In a similar vein was the ETV1000 Mana, loosely based on the Capo Nord trail bike, but with most of the bodywork removed (no bad thing in many people’s eyes). This, too, seems likely to come up against the Ducati Monster, but the Mana would be considerably cheaper than the Tuono.
At present, it is a prototype only, brought to Bologna to gauge public opinion to see if production can be justified. As with the Capo Nord, the engine is a detuned version of the RSV superbike’s V-twin, with a power output of 98bhp. Much of the chassis comes from the Capo Nord, which will mean the Mana is relatively cheap and easy to produce, improving its chances of going into production.
Aprilia’s boss Ivano Beggio confirmed for the first time that another prototype, the futuristic, cafe-racer Blue Marlin seen earlier in the year, will definitely be going into production but in limited numbers of about 300 machines annually. The bike will be available on the internet only, rather than in Aprilia dealers, and will have a premium price of about £13,000 when production starts next July.

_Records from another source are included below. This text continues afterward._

-- pv_equiv track=rewrite | github.com/n-i-p/algorithms | codeforces/12A/12A.py | func_sol
-- ===== SOURCE A (Python) =====
-- def func_sol(raw_data):
--     a = raw_data.split('\n')[:-1]
--     n = len(a)
--     for i in range(n):
--         for j in range(i + 1):
--             if a[i][j] != a[n - i - 1][n - j - 1]:
--                 return "NO"
--     return "YES"
-- ===== SOURCE B (Python) =====
-- def func_sol(raw_data):
--     a = raw_data.split('\n')[:-1]
--     s = ''.join(a)
--     return "YES" if s == s[::-1] else "NO"
-- ===== Notes on version B (the rewrite author's own statement) =====
-- stated objective: simpler
-- what changed: Replaces the nested index loops over the lower-triangular half of the grid by flattening the rows into one string and testing whether it is a palindrome (central symmetry of an n×n grid is exactly the flattened string reading the same backwards).
-- outside the precondition, e.g. on func_sol('ab\n'): A returns 'YES', B returns 'NO'
import Mathlib
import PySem

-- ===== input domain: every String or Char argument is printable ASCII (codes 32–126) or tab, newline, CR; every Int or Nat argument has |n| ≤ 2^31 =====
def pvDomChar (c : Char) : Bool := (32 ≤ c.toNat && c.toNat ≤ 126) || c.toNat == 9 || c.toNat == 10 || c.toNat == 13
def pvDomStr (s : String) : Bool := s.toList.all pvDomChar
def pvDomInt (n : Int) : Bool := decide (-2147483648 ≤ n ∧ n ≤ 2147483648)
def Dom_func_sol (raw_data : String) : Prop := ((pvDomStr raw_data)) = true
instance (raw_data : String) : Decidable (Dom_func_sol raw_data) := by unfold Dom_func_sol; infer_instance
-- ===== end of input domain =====

-- B replaces the nested triangular index loops by one join and one palindrome test; objective: simpler.

-- ===== PORT A =====
-- shared preprocessing: a = raw_data.split('\n')[:-1]   (sep '\n' ≠ '', so split? is some)
def pvRows (raw_data : String) : List String :=
  PySem.List.slice ((PySem.Str.split? raw_data "\n").getD []) none (some (-1))

-- a[i][j] (none = IndexError; Pre_ keeps all probed indices in range)
def pvCellA (a : List String) (i j : Int) : Option Char :=
  match PySem.List.pyGet? a i with
  | none => none
  | some s => PySem.Str.pyGet? s j

def func_sol (raw_data : String) : String :=
  let a := pvRows raw_data
  let n : Int := PySem.List.len a
  -- for i in range(n): for j in range(i+1): if a[i][j] != a[n-i-1][n-j-1]: return "NO"
  if (PySem.List.pyRange 0 n 1).any (fun i =>
      (PySem.List.pyRange 0 (i + 1) 1).any (fun j =>
        pvCellA a i j != pvCellA a (n - i - 1) (n - j - 1)))
  then "NO" else "YES"

-- ===== PORT B =====
def func_sol_alt (raw_data : String) : String :=
  let a := pvRows raw_data
  let s := PySem.Str.join "" a
  -- s[::-1]: step -1 ≠ 0, so slice? is always some; the getD default is never used
  if s == (PySem.Str.slice? s none none (-1)).getD s then "YES" else "NO"

-- ===== PRECONDITION & SPEC =====
-- Pre_ keeps exactly the square grids (each extracted line as long as the number of lines); on
-- ragged input A either raises IndexError or compares an accidental subset of cells, a value
-- nobody would specify.
def Pre_func_sol (raw_data : String) : Prop :=
  ∀ r ∈ pvRows raw_data, r.toList.length = (pvRows raw_data).length
instance (raw_data : String) : Decidable (Pre_func_sol raw_data) := by unfold Pre_func_sol; infer_instance

def pvWitness_func_sol : String := "ab\nba\n"

def Spec_func_sol (raw_data : String) (out : String) : Prop := out = func_sol_alt raw_data
instance (raw_data : String) (out : String) : Decidable (Spec_func_sol raw_data out) := by unfold Spec_func_sol; infer_instance

-- ===== CLAIM (what is proved, stated in full; the proofs are below) =====
def Claim_equal_func_sol : Prop := ∀ (raw_data : String), Dom_func_sol raw_data → Pre_func_sol raw_data → Spec_func_sol raw_data (func_sol raw_data)

-- ===== LEMMAS AND PROOFS =====

-- ''.join on the char-list side is flatten
lemma pvJoinEmpty (ls : List (List Char)) : PySem.Chars.join [] ls = ls.flatten := by
  induction ls with
  | nil => simp [PySem.Chars.join_nil]
  | cons p t ih =>
    cases t with
    | nil => simp [PySem.Chars.join_singleton]
    | cons q r => rw [PySem.Chars.join_cons_cons, ih]; simp

lemma pvFlatLen (m : Nat) (g : List (List Char)) (h : ∀ r ∈ g, r.length = m) :
    g.flatten.length = g.length * m := by
  induction g with
  | nil => simp
  | cons r t ih =>
    have hr : r.length = m := h r (by simp)
    have ht : ∀ r' ∈ t, r'.length = m := fun r' hr' => h r' (by simp [hr'])
    simp only [List.flatten_cons, List.length_append, List.length_cons, ih ht, hr]
    ring

lemma pvFlatIdx (m j : Nat) (hj : j < m) :
    ∀ (g : List (List Char)) (i : Nat), (∀ r ∈ g, r.length = m) →
      g.flatten[i * m + j]? = g[i]?.bind (fun r => r[j]?) := by
  intro g
  induction g with
  | nil => intro i _; simp
  | cons r t ih =>
    intro i h
    have hr : r.length = m := h r (by simp)
    have ht : ∀ r' ∈ t, r'.length = m := fun r' hr' => h r' (by simp [hr'])
    cases i with
    | zero =>
      simp only [List.flatten_cons, Nat.zero_mul, Nat.zero_add]
      rw [List.getElem?_append_left (by omega)]
      simp
    | succ i' =>
      have harith : (i' + 1) * m + j = r.length + (i' * m + j) := by rw [hr]; ring
      simp only [List.flatten_cons, harith]
      rw [List.getElem?_append_right (by omega)]
      simpa using ih i' ht

lemma pvPalIff (l : List Char) : l = l.reverse ↔ ∀ k < l.length, l[k]? = l[l.length - 1 - k]? := by
  constructor
  · intro h k hk
    conv_lhs => rw [h]
    exact List.getElem?_reverse hk
  · intro h
    apply List.ext_getElem?
    intro k
    by_cases hk : k < l.length
    · rw [List.getElem?_reverse hk]
      exact h k hk
    · rw [List.getElem?_eq_none (by omega), List.getElem?_eq_none (by simp; omega)]

lemma pvSym (f : Nat → Nat → Option Char) (n : Nat)
    (h : ∀ i < n, ∀ j ≤ i, f i j = f (n - 1 - i) (n - 1 - j)) :
    ∀ i < n, ∀ j < n, f i j = f (n - 1 - i) (n - 1 - j) := by
  intro i hi j hj
  by_cases hji : j ≤ i
  · exact h i hi j hji
  · have h2 := h (n - 1 - i) (by omega) (n - 1 - j) (by omega)
    rw [show n - 1 - (n - 1 - i) = i by omega, show n - 1 - (n - 1 - j) = j by omega] at h2
    exact h2.symm

lemma pvMirror (n i j k : Nat) (hi : i < n) (hj : j < n) (hk : k = i * n + j) :
    n * n - 1 - k = (n - 1 - i) * n + (n - 1 - j) := by
  subst hk
  have hlt : i * n + j < n * n := by
    calc i * n + j < i * n + n := by omega
      _ = (i + 1) * n := by ring
      _ ≤ n * n := Nat.mul_le_mul_right n (by omega)
  have h2 : (n - 1 - i) * n + (n - 1 - j) + (i * n + j) + 1 = n * n := by
    have e1 : n - 1 - i + i + 1 = n := by omega
    calc (n - 1 - i) * n + (n - 1 - j) + (i * n + j) + 1
        = (n - 1 - i + i) * n + ((n - 1 - j) + j + 1) := by ring
      _ = (n - 1 - i + i) * n + n := by omega
      _ = (n - 1 - i + i + 1) * n := by ring
      _ = n * n := by rw [e1]
  omega

lemma pvCore (g : List (List Char)) (h : ∀ r ∈ g, r.length = g.length) :
    (∀ i < g.length, ∀ j ≤ i,
        g[i]?.bind (fun r => r[j]?) = g[g.length - 1 - i]?.bind (fun r => r[g.length - 1 - j]?))
      ↔ g.flatten = g.flatten.reverse := by
  have hL : g.flatten.length = g.length * g.length := pvFlatLen g.length g h
  rw [pvPalIff, hL]
  constructor
  · intro h1 k hk
    have hn0 : 0 < g.length := by
      rcases Nat.eq_zero_or_pos g.length with h0 | h0
      · rw [h0] at hk; simp at hk
      · exact h0
    have hj : k % g.length < g.length := Nat.mod_lt _ hn0
    have hi : k / g.length < g.length := (Nat.div_lt_iff_lt_mul hn0).mpr hk
    have hk' : k = (k / g.length) * g.length + k % g.length := by
      rw [Nat.mul_comm]; exact (Nat.div_add_mod k g.length).symm
    rw [pvMirror g.length (k / g.length) (k % g.length) k hi hj hk',
        pvFlatIdx g.length (g.length - 1 - (k % g.length)) (by omega) g _ h]
    conv_lhs => rw [hk']
    rw [pvFlatIdx g.length (k % g.length) hj g _ h]
    exact pvSym (fun i j => g[i]?.bind (fun r => r[j]?)) g.length h1 _ hi _ hj
  · intro h3 i hi j hj
    have hj' : j < g.length := lt_of_le_of_lt hj hi
    have hk : i * g.length + j < g.length * g.length := by
      calc i * g.length + j < i * g.length + g.length := by omega
        _ = (i + 1) * g.length := by ring
        _ ≤ g.length * g.length := Nat.mul_le_mul_right _ (by omega)
    have h4 := h3 (i * g.length + j) hk
    rw [pvFlatIdx g.length j hj' g i h,
        pvMirror g.length i j _ hi hj' rfl,
        pvFlatIdx g.length (g.length - 1 - j) (by omega) g _ h] at h4
    exact h4

lemma pvCellA_cast (a : List String) (i j : Nat) :
    pvCellA a (i : Int) (j : Int) = (a.map String.toList)[i]?.bind (fun r => r[j]?) := by
  unfold pvCellA
  rw [PySem.List.pyGet?_natCast, List.getElem?_map]
  cases a[i]? with
  | none => rfl
  | some s => simp

lemma pvMain (a : List String) (hpre : ∀ r ∈ a, r.toList.length = a.length) :
    (if (PySem.List.pyRange 0 (PySem.List.len a) 1).any (fun i =>
        (PySem.List.pyRange 0 (i + 1) 1).any (fun j =>
          pvCellA a i j != pvCellA a (PySem.List.len a - i - 1) (PySem.List.len a - j - 1)))
     then "NO" else "YES")
    = (if PySem.Str.join "" a ==
          (PySem.Str.slice? (PySem.Str.join "" a) none none (-1)).getD (PySem.Str.join "" a)
       then "YES" else "NO") := by
  have hg : ∀ r ∈ a.map String.toList, r.length = (a.map String.toList).length := by
    intro r hr
    simp only [List.mem_map] at hr
    obtain ⟨s, hs, rfl⟩ := hr
    simpa using hpre s hs
  have hgl : (a.map String.toList).length = a.length := by simp
  have hcore := pvCore (a.map String.toList) hg
  rw [hgl] at hcore
  have hsL : (PySem.Str.join "" a).toList = (a.map String.toList).flatten := by
    rw [PySem.Str.toList_join]
    simpa using pvJoinEmpty (a.map String.toList)
  have hiffB : (PySem.Str.join "" a ==
        (PySem.Str.slice? (PySem.Str.join "" a) none none (-1)).getD (PySem.Str.join "" a)) = true
      ↔ (a.map String.toList).flatten = (a.map String.toList).flatten.reverse := by
    rw [PySem.Str.slice?_none_none_neg_one, Option.getD_some, beq_iff_eq]
    constructor
    · intro h
      have h2 := congrArg String.toList h
      rw [String.toList_ofList, hsL] at h2
      exact h2
    · intro h
      conv_lhs => rw [← String.ofList_toList (s := PySem.Str.join "" a)]
      exact congrArg String.ofList (by rw [hsL]; exact h)
  have hboolA : ((PySem.List.pyRange 0 (PySem.List.len a) 1).any (fun i =>
        (PySem.List.pyRange 0 (i + 1) 1).any (fun j =>
          pvCellA a i j != pvCellA a (PySem.List.len a - i - 1) (PySem.List.len a - j - 1)))) = false
      ↔ (∀ i < a.length, ∀ j ≤ i,
          (a.map String.toList)[i]?.bind (fun r => r[j]?)
            = (a.map String.toList)[a.length - 1 - i]?.bind
                (fun r => r[a.length - 1 - j]?)) := by
    rw [Bool.eq_false_iff]
    simp only [ne_eq, List.any_eq_true, PySem.List.mem_pyRange_one, PySem.List.len_eq, bne_iff_ne]
    push Not
    constructor
    · intro H i hi j hj
      have h1 := H (i : Int) ⟨by positivity, by exact_mod_cast hi⟩ (j : Int)
        ⟨by positivity, by exact_mod_cast Nat.lt_succ_of_le hj⟩
      rw [show ((a.length : Int) - (i : Int) - 1) = ((a.length - 1 - i : Nat) : Int) by omega,
          show ((a.length : Int) - (j : Int) - 1) = ((a.length - 1 - j : Nat) : Int) by omega,
          pvCellA_cast, pvCellA_cast] at h1
      exact h1
    · intro H i hi j hj
      obtain ⟨h0i, hi2⟩ := hi
      obtain ⟨h0j, hj2⟩ := hj
      lift i to Nat using h0i with i'
      lift j to Nat using h0j with j'
      have hi' : i' < a.length := by exact_mod_cast hi2
      have hj' : j' ≤ i' := by omega
      rw [show ((a.length : Int) - (i' : Int) - 1) = ((a.length - 1 - i' : Nat) : Int) by omega,
          show ((a.length : Int) - (j' : Int) - 1) = ((a.length - 1 - j' : Nat) : Int) by omega,
          pvCellA_cast, pvCellA_cast]
      exact H i' hi' j' hj'
  by_cases hp : (a.map String.toList).flatten = (a.map String.toList).flatten.reverse
  · have hA := hboolA.mpr (hcore.mpr hp)
    have hB := hiffB.mpr hp
    rw [hA, hB]
    simp
  · have hA : ((PySem.List.pyRange 0 (PySem.List.len a) 1).any (fun i =>
        (PySem.List.pyRange 0 (i + 1) 1).any (fun j =>
          pvCellA a i j != pvCellA a (PySem.List.len a - i - 1) (PySem.List.len a - j - 1)))) = true :=
      Bool.ne_false_iff.mp (fun h => hp (hcore.mp (hboolA.mp h)))
    have hB : (PySem.Str.join "" a ==
        (PySem.Str.slice? (PySem.Str.join "" a) none none (-1)).getD (PySem.Str.join "" a)) = false :=
      Bool.eq_false_iff.mpr (fun h => hp (hiffB.mp h))
    rw [hA, hB]
    simp

-- ===== VERDICT (by name: the statement is the Claim_ definition above) =====
theorem func_sol_spec : Claim_equal_func_sol := by
  intro raw_data _ hpre
  unfold Spec_func_sol func_sol func_sol_alt
  exact pvMain (pvRows raw_data) hpre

Ducati, meanwhile, chose Bologna to unveil two special versions of its 998 superbike, each in the colours of its two 2001 factory riders. The Troy Bayliss Replica is finished almost identically to the race bike on which the Australian won the 2001 Superbike world championship, and is based on the 134bhp 998S. A maximum of 500 of these bikes will be produced, available only on the internet at a price of £15,000.
Each one will be signed by Bayliss.
The Bayliss bike’s stablemate is the Ben Bostrom Replica, a flamboyant design based on Bostrom’s race bike, but with various touches designed to appeal primarily to the American market, such as painted flames coming from the lower front of the fairing. America will get 155 (Bostrom’s race number) machines, which, to meet emissions regulations, will be lower-powered than the 155 to be built for the European market and the 155 for the rest of the world. The Bostrom is also essentially a 998S and, again, each machine will be signed by the racer himself.
Yet another Monster made its first public appearance at Bologna as Ducati showed the 620ie Dark, a fuel-injected version of the most basic Monster, with more power and a smoother engine. Like the Monster S4, the chassis is based on that of the ST4 sports tourer, so the handling will also be improved.
Malaguti surprised everyone at the show by unveiling a motorcycle alongside its usual stable of scooters. The Super Climber is a prototype machine only, but if interest is sufficient Malaguti says it will consider putting the machine into production. The bike has American flat track racer-inspired looks, thoroughly modernised to give it a sharp street appearance with clean and tight lines.
The frame uses technology already seen on Benelli’s Tornado – twin steel-frame tubes are glued into aluminium-alloy plates at the back of the unmodified 600cc single-cylinder Yamaha trail bike engine.
Moto Guzzi’s range continues to be gently upgraded, the California Special Sport Aluminium having a host of minor changes as well as the distinctive new colour scheme. The overall quality of finish is still getting better since the takeover by Aprilia last year.
Honda used the Bologna Show to introduce a new scooter. The Dylan moniker won’t help in the UK and it might well be changed, but the styling is sharp and attractive, and as it’s based on the running gear of the excellent @125 it should ride well, too. The Dylan will have a budget price of about £1,500 and will be available in April.
Piaggio, meanwhile, continues to rebuild the Gilera brand, unveiling a 50cc motorcycle styled to look like the Gilera on which Manuel Poggiali won the 2001 125cc world championship. This will complement the 600cc, Suzuki-powered supersports bike shown earlier this year.